:: Input material

-- pv_equiv track=rewrite | github.com/dmaynor/WraithSpec | vap_micro.py | _split_topline
-- ===== SOURCE A (Python) =====
-- from typing import Dict, List, Tuple
--
-- def _split_topline(line: str) -> Tuple[str, List[str]]:
--     if not line or "|" not in line:
--         raise ValueError("Invalid micro-line: missing '|' separators")
--
--     segments: List[str] = []
--     current: List[str] = []
--     escaped = False
--     for ch in line.strip():
--         if escaped:
--             current.append(ch)
--             escaped = False
--             continue
--         if ch == "\\":
--             current.append(ch)
--             escaped = True
--             continue
--         if ch == "|":
--             segments.append("".join(current))
--             current = []
--             continue
--         current.append(ch)
--
--     segments.append("".join(current))
--     parts = [p for p in segments if p != ""]
--     return parts[0].strip(), parts[1:]
-- ===== SOURCE B (Python) =====
-- from typing import List, Tuple
--
-- def _split_topline(line: str) -> Tuple[str, List[str]]:
--     if not line or "|" not in line:
--         raise ValueError("Invalid micro-line: missing '|' separators")
--
--     s = line.strip()
--     # one scan recording positions of each unescaped '|'
--     cuts: List[int] = []
--     escaped = False
--     for i, ch in enumerate(s):
--         if escaped:
--             escaped = False
--         elif ch == "\\":
--             escaped = True
--         elif ch == "|":
--             cuts.append(i)
--     # slice the stripped string at the recorded cut positions
--     segments: List[str] = []
--     prev = 0
--     for c in cuts:
--         segments.append(s[prev:c])
--         prev = c + 1
--     segments.append(s[prev:])
--     parts = [p for p in segments if p != ""]
--     return parts[0].strip(), parts[1:]
-- ===== Notes on version B (the rewrite author's own statement) =====
-- stated objective: alternative
-- what changed: Instead of accumulating characters into per-segment buffers, B scans once recording the positions of each unescaped '|' and then slices the stripped string between consecutive cut positions; filtering and the return are as in A.
-- outside the precondition, e.g. on _split_topline('|'): A raises IndexError, B raises IndexError
import Mathlib
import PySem

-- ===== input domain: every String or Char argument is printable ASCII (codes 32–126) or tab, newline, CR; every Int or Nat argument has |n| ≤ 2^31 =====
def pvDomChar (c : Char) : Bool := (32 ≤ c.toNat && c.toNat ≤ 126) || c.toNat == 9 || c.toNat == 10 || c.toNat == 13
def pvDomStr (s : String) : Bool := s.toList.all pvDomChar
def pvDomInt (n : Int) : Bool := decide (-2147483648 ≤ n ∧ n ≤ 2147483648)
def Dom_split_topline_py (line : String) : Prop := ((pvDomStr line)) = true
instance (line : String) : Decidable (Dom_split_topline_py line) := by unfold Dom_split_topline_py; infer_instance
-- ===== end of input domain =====

-- B records the positions of each unescaped '|' in one scan and slices the stripped
-- string at those cuts, instead of A's char-by-char segment buffers (objective: alternative).
-- Both Pythons raise (ValueError / IndexError) outside Pre_; the ports return a dummy there.

-- ===== PORT A =====
-- A's for-loop over line.strip() with state (segments, current, escaped); the final
-- "".join/append is the trailing singleton in the [] case.  Segments are kept as
-- List Char and turned into String at the very end (exact: str ↔ List Char).
def pvALoop (l : List Char) (segs : List (List Char)) (cur : List Char) (esc : Bool) :
    List (List Char) :=
  match l with
  | [] => segs ++ [cur]
  | ch :: t =>
    if esc then pvALoop t segs (cur ++ [ch]) false
    else if ch = '\\' then pvALoop t segs (cur ++ [ch]) true
    else if ch = '|' then pvALoop t (segs ++ [cur]) [] false
    else pvALoop t segs (cur ++ [ch]) false

def split_topline_py (line : String) : String × List String :=
  -- Python raises ValueError here; excluded by Pre_ (dummy value)
  if line.toList = [] ∨ ¬ line.toList.contains '|' then ("", [])
  else
    let segments := pvALoop (PySem.Chars.strip line.toList) [] [] false
    let parts := segments.filter (· ≠ [])
    -- parts[0] raises IndexError when parts = []; excluded by Pre_ (headD dummy)
    (String.ofList (PySem.Chars.strip (parts.headD [])), (parts.drop 1).map String.ofList)

-- ===== PORT B =====
-- B's first loop: for i, ch in enumerate(s) collecting positions of unescaped '|'
def pvCuts (l : List (Int × Char)) (esc : Bool) : List Int :=
  match l with
  | [] => []
  | (i, ch) :: t =>
    if esc then pvCuts t false
    else if ch = '\\' then pvCuts t true
    else if ch = '|' then i :: pvCuts t false
    else pvCuts t false

-- B's second loop: slice s between consecutive cuts (s[prev:c], prev = c+1; s[prev:] at the end)
def pvSliceBy (s : List Char) (prev : Int) (cuts : List Int) : List (List Char) :=
  match cuts with
  | [] => [PySem.List.slice s (some prev) none]
  | c :: t => PySem.List.slice s (some prev) (some c) :: pvSliceBy s (c + 1) t

def split_topline_py_alt (line : String) : String × List String :=
  -- Python raises ValueError here; excluded by Pre_ (dummy value)
  if line.toList = [] ∨ ¬ line.toList.contains '|' then ("", [])
  else
    let s := PySem.Chars.strip line.toList
    let cuts := pvCuts (PySem.List.enumerate s 0) false
    let segments := pvSliceBy s 0 cuts
    let parts := segments.filter (· ≠ [])
    -- parts[0] raises IndexError when parts = []; excluded by Pre_ (headD dummy)
    (String.ofList (PySem.Chars.strip (parts.headD [])), (parts.drop 1).map String.ofList)

-- ===== PRECONDITION & SPEC =====
-- Pre_ = exactly the inputs on which Python A returns: A raises ValueError when the line is
-- empty or has no '|', and IndexError (parts[0] on []) when the stripped line is all '|'s
-- (then every segment is empty).
def Pre_split_topline_py (line : String) : Prop :=
  line.toList ≠ [] ∧ line.toList.contains '|' = true ∧
    (PySem.Chars.strip line.toList).any (· ≠ '|') = true
instance (line : String) : Decidable (Pre_split_topline_py line) := by
  unfold Pre_split_topline_py; infer_instance

def pvWitness_split_topline_py : String := "a|b"

def Spec_split_topline_py (line : String) (out : String × List String) : Prop := out = split_topline_py_alt line
instance (line : String) (out : String × List String) : Decidable (Spec_split_topline_py line out) := by unfold Spec_split_topline_py; infer_instance

-- ===== CLAIM (what is proved, stated in full; the proofs are below) =====
def Claim_equal_split_topline_py : Prop := ∀ (line : String), Dom_split_topline_py line → Pre_split_topline_py line → Spec_split_topline_py line (split_topline_py line)

-- ===== LEMMAS AND PROOFS =====

-- reference split: segments of l under escape semantics, starting with flag esc
def pvMapHead (f : List Char → List Char) : List (List Char) → List (List Char)
  | [] => []
  | h :: t => f h :: t

def pvSplitEsc (esc : Bool) (l : List Char) : List (List Char) :=
  match l with
  | [] => [[]]
  | ch :: t =>
    if esc then pvMapHead (ch :: ·) (pvSplitEsc false t)
    else if ch = '\\' then pvMapHead (ch :: ·) (pvSplitEsc true t)
    else if ch = '|' then [] :: pvSplitEsc false t
    else pvMapHead (ch :: ·) (pvSplitEsc false t)

theorem pvMapHead_comp (f g : List Char → List Char) (l : List (List Char)) :
    pvMapHead f (pvMapHead g l) = pvMapHead (fun x => f (g x)) l := by
  cases l <;> simp [pvMapHead]

-- A-side characterisation
theorem pvALoop_eq (l : List Char) (esc : Bool) (segs : List (List Char)) (cur : List Char) :
    pvALoop l segs cur esc = segs ++ pvMapHead (cur ++ ·) (pvSplitEsc esc l) := by
  induction l generalizing esc segs cur with
  | nil => simp [pvALoop, pvSplitEsc, pvMapHead]
  | cons ch t ih =>
    simp only [pvALoop, pvSplitEsc]
    split_ifs with h1 h2 h3
    · rw [ih, pvMapHead_comp]; simp
    · rw [ih, pvMapHead_comp]; simp
    · rw [ih]
      cases h : pvSplitEsc false t <;> simp [pvMapHead]
    · rw [ih, pvMapHead_comp]; simp

-- every cut produced from enumerate l k is ≥ k
theorem pvCuts_ge (l : List Char) (k : Int) (esc : Bool) :
    ∀ c ∈ pvCuts (PySem.List.enumerate l k) esc, k ≤ c := by
  induction l generalizing k esc with
  | nil => simp [PySem.List.enumerate_nil, pvCuts]
  | cons ch t ih =>
    intro c hc
    rw [PySem.List.enumerate_cons] at hc
    simp only [pvCuts] at hc
    split_ifs at hc with h1 h2 h3
    · have := ih (k + 1) false c hc; omega
    · have := ih (k + 1) true c hc; omega
    · rcases List.mem_cons.mp hc with rfl | hc
      · omega
      · have := ih (k + 1) false c hc; omega
    · have := ih (k + 1) false c hc; omega

-- consuming one char at position k prepends it to the head slice
theorem pvSliceBy_cons (s : List Char) (k : Nat) (ch : Char) (hk : s.drop k = ch :: s.drop (k + 1))
    (cuts : List Int) (hge : ∀ c ∈ cuts, (k : Int) + 1 ≤ c) :
    pvSliceBy s (k : Int) cuts = pvMapHead (ch :: ·) (pvSliceBy s ((k : Int) + 1) cuts) := by
  cases cuts with
  | nil =>
    simp only [pvSliceBy, pvMapHead]
    rw [PySem.List.slice_from_natCast,
      show ((k : Int) + 1) = ((k + 1 : Nat) : Int) by push_cast; ring,
      PySem.List.slice_from_natCast, hk]
  | cons c t =>
    have hc : (k : Int) + 1 ≤ c := hge c (by simp)
    simp only [pvSliceBy, pvMapHead, List.cons.injEq]
    refine ⟨?_, trivial⟩
    · have hcn : c = ((c.toNat : Nat) : Int) := by omega
      rw [hcn, PySem.List.slice_natCast,
        show ((k : Int) + 1) = ((k + 1 : Nat) : Int) by push_cast; ring,
        PySem.List.slice_natCast, hk]
      have : c.toNat - k = (c.toNat - (k + 1)) + 1 := by omega
      rw [this, List.take_succ_cons]

-- main B-side characterisation: slicing at the recorded cuts is the escape split
theorem pvSliceBy_cuts (l : List Char) (k : Nat) (esc : Bool) (s : List Char)
    (hs : s.drop k = l) :
    pvSliceBy s (k : Int) (pvCuts (PySem.List.enumerate l (k : Int)) esc)
      = pvSplitEsc esc l := by
  induction l generalizing k esc with
  | nil => simp [PySem.List.enumerate_nil, pvCuts, pvSliceBy, pvSplitEsc,
      PySem.List.slice_from_natCast, hs]
  | cons ch t ih =>
    have hk1 : s.drop (k + 1) = t := by
      have h := congrArg List.tail hs
      rw [List.tail_drop] at h
      simpa using h
    have hdrop : s.drop k = ch :: s.drop (k + 1) := by rw [hs, hk1]
    have hcast : ((k : Int) + 1) = ((k + 1 : Nat) : Int) := by push_cast; ring
    rw [PySem.List.enumerate_cons]
    simp only [pvCuts, pvSplitEsc]
    split_ifs with h1 h2 h3
    · rw [pvSliceBy_cons s k ch hdrop _ (by
        intro c hc; have := pvCuts_ge t ((k : Int) + 1) false c (by rwa [hcast] at hc ⊢); omega),
        hcast, ih (k + 1) false hk1]
    · rw [pvSliceBy_cons s k ch hdrop _ (by
        intro c hc; have := pvCuts_ge t ((k : Int) + 1) true c (by rwa [hcast] at hc ⊢); omega),
        hcast, ih (k + 1) true hk1]
    · simp only [pvSliceBy]
      rw [PySem.List.slice_natCast]
      simp only [Nat.sub_self, List.take_zero]
      rw [hcast, ih (k + 1) false hk1]
    · rw [pvSliceBy_cons s k ch hdrop _ (by
        intro c hc; have := pvCuts_ge t ((k : Int) + 1) false c (by rwa [hcast] at hc ⊢); omega),
        hcast, ih (k + 1) false hk1]

theorem pvMapHead_nil_append (l : List (List Char)) :
    pvMapHead ([] ++ ·) l = l := by cases l <;> simp [pvMapHead]

theorem pvSegments_eq (s : List Char) :
    pvALoop s [] [] false = pvSliceBy s 0 (pvCuts (PySem.List.enumerate s 0) false) := by
  rw [pvALoop_eq, pvMapHead_nil_append]
  have := pvSliceBy_cuts s 0 false s (by simp)
  simpa using this.symm

-- ===== VERDICT (by name: the statement is the Claim_ definition above) =====
theorem split_topline_py_spec : Claim_equal_split_topline_py := by
  intro line _ _
  unfold Spec_split_topline_py split_topline_py split_topline_py_alt
  split_ifs with h
  · rfl
  · simp only [pvSegments_eq]
-- pv_equiv track=rewrite | github.com/msullivan/nanochat | tasks/arithmetic.py | _multiplication_work
-- ===== SOURCE A (Python) =====
-- def _multiplication_work(a, b):
--     """
--     Shown-work string for a * b. Small enough → direct one-liner.
--     Otherwise break the larger operand by place value and sum the partial products.
--     """
--     product = a * b
--     if min(a, b) < 10 or max(a, b) < 30:
--         return f"{a} × {b} = {product}\n\n#### {product}"
--     # Break the larger operand by place value; multiply by the smaller.
--     if a >= b:
--         to_break, mul, break_on_left = a, b, True
--     else:
--         to_break, mul, break_on_left = b, a, False
--     digits = str(to_break)
--     n = len(digits)
--     parts, partial_values = [], []
--     for i, d in enumerate(digits):
--         dv = int(d)
--         if dv == 0:
--             continue
--         coeff = dv * (10 ** (n - 1 - i))
--         partial_values.append(mul * coeff)
--         if break_on_left:
--             parts.append(f"{coeff} × {mul}")
--         else:
--             parts.append(f"{mul} × {coeff}")
--     if len(parts) <= 1:
--         return f"{a} × {b} = {product}\n\n#### {product}"
--     lines = [
--         f"{a} × {b}",
--         "= " + " + ".join(parts),
--         "= " + " + ".join(str(p) for p in partial_values),
--     ]
--     current = list(partial_values)
--     while len(current) > 1:
--         head = current[0] + current[1]
--         current = [head] + current[2:]
--         lines.append("= " + " + ".join(str(n) for n in current))
--     return "\n".join(lines) + f"\n\n#### {product}"
-- ===== SOURCE B (Python) =====
-- def _multiplication_work(a, b):
--     """Same shown-work string, computed arithmetically: place values extracted
--     by repeated divmod on the number itself (no digit-string scan), and the
--     folding lines emitted from a precomputed prefix-sum table with suffix
--     slices instead of rebuilding a shrinking list in a while loop."""
--     product = a * b
--     if min(a, b) < 10 or max(a, b) < 30:
--         return f"{a} × {b} = {product}\n\n#### {product}"
--     big, small = (a, b) if a >= b else (b, a)
--     # nonzero place values of big, least significant first, then reversed
--     coeffs = []
--     rem, p = big, 1
--     while rem:
--         rem, d = divmod(rem, 10)
--         if d:
--             coeffs.append(d * p)
--         p *= 10
--     coeffs.reverse()
--     if len(coeffs) <= 1:
--         return f"{a} × {b} = {product}\n\n#### {product}"
--     vals = [small * c for c in coeffs]
--     sums = []
--     s = 0
--     for v in vals:
--         s += v
--         sums.append(s)
--     terms = ([f"{c} × {small}" for c in coeffs] if a >= b
--              else [f"{small} × {c}" for c in coeffs])
--     lines = [f"{a} × {b}",
--              "= " + " + ".join(terms),
--              "= " + " + ".join(map(str, vals))]
--     lines += ["= " + " + ".join(map(str, [sums[j + 1]] + vals[j + 2:]))
--               for j in range(len(vals) - 1)]
--     return "\n".join(lines) + f"\n\n#### {product}"
-- ===== Notes on version B (the rewrite author's own statement) =====
-- stated objective: alternative
-- what changed: B extracts the place-value coefficients arithmetically by repeated divmod on the number itself instead of enumerating the digits of str(big), and emits the folding lines from a precomputed prefix-sum table indexed with suffix slices instead of A's while loop that repeatedly rebuilds a shrinking list.
import Mathlib
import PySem

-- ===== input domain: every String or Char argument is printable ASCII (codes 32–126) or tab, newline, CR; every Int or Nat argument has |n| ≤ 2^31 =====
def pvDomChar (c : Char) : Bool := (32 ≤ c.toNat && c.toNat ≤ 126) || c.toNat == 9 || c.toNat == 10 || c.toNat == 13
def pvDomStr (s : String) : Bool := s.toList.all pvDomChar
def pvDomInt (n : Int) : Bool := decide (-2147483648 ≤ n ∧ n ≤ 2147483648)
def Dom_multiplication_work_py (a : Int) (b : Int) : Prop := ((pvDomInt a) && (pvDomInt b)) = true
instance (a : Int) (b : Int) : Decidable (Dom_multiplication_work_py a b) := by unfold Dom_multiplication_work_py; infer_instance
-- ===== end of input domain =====

-- B computes the place values arithmetically by repeated divmod on the number itself instead of
-- scanning the digit string, and emits the folding lines from a precomputed prefix-sum table with
-- suffix slices instead of rebuilding a shrinking list in a while loop (objective: alternative).

-- ===== PORT A =====
-- A's while loop: current = [current[0]+current[1]] + current[2:], appending a re-joined line each step
def aWhile (lines : List String) (current : List Int) : List String :=
  match current with
  | x :: y :: rest =>
      aWhile (lines ++ ["= " ++ PySem.Str.join " + " (((x + y) :: rest).map PySem.Int.toStr)])
        ((x + y) :: rest)
  | _ => lines
termination_by current.length

-- A's for-loop body over enumerate(digits): skip '0' digits, append a term string and a partial value
def aStep (mul : Int) (break_on_left : Bool) (n : Nat)
    (acc : List String × List Int) (p : Int × Char) : List String × List Int :=
  -- int(d): exact here, d is a decimal digit char produced by str() of a nonnegative int
  let dv : Int := (p.2.toNat : Int) - 48
  if dv = 0 then acc
  else
    -- 10 ** (n - 1 - i): i < n on every element of enumerate(digits), so Nat subtraction is exact
    let coeff : Int := dv * (10 : Int) ^ (n - 1 - p.1.toNat)
    (acc.1 ++ [if break_on_left then PySem.Int.toStr coeff ++ " × " ++ PySem.Int.toStr mul
               else PySem.Int.toStr mul ++ " × " ++ PySem.Int.toStr coeff],
     acc.2 ++ [mul * coeff])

::::

Among the lines above, find those that contain the word "what" and copy them.

-- what changed: Instead of accumulating characters into per-segment buffers, B scans once recording the positions of each unescaped '|' and then slices the stripped string between consecutive cut positions; filtering and the return are as in A.
-- ===== CLAIM (what is proved, stated in full; the proofs are below) =====
-- what changed: B extracts the place-value coefficients arithmetically by repeated divmod on the number itself instead of enumerating the digits of str(big), and emits the folding lines from a precomputed prefix-sum table indexed with suffix slices instead of A's while loop that repeatedly rebuilds a shrinking list.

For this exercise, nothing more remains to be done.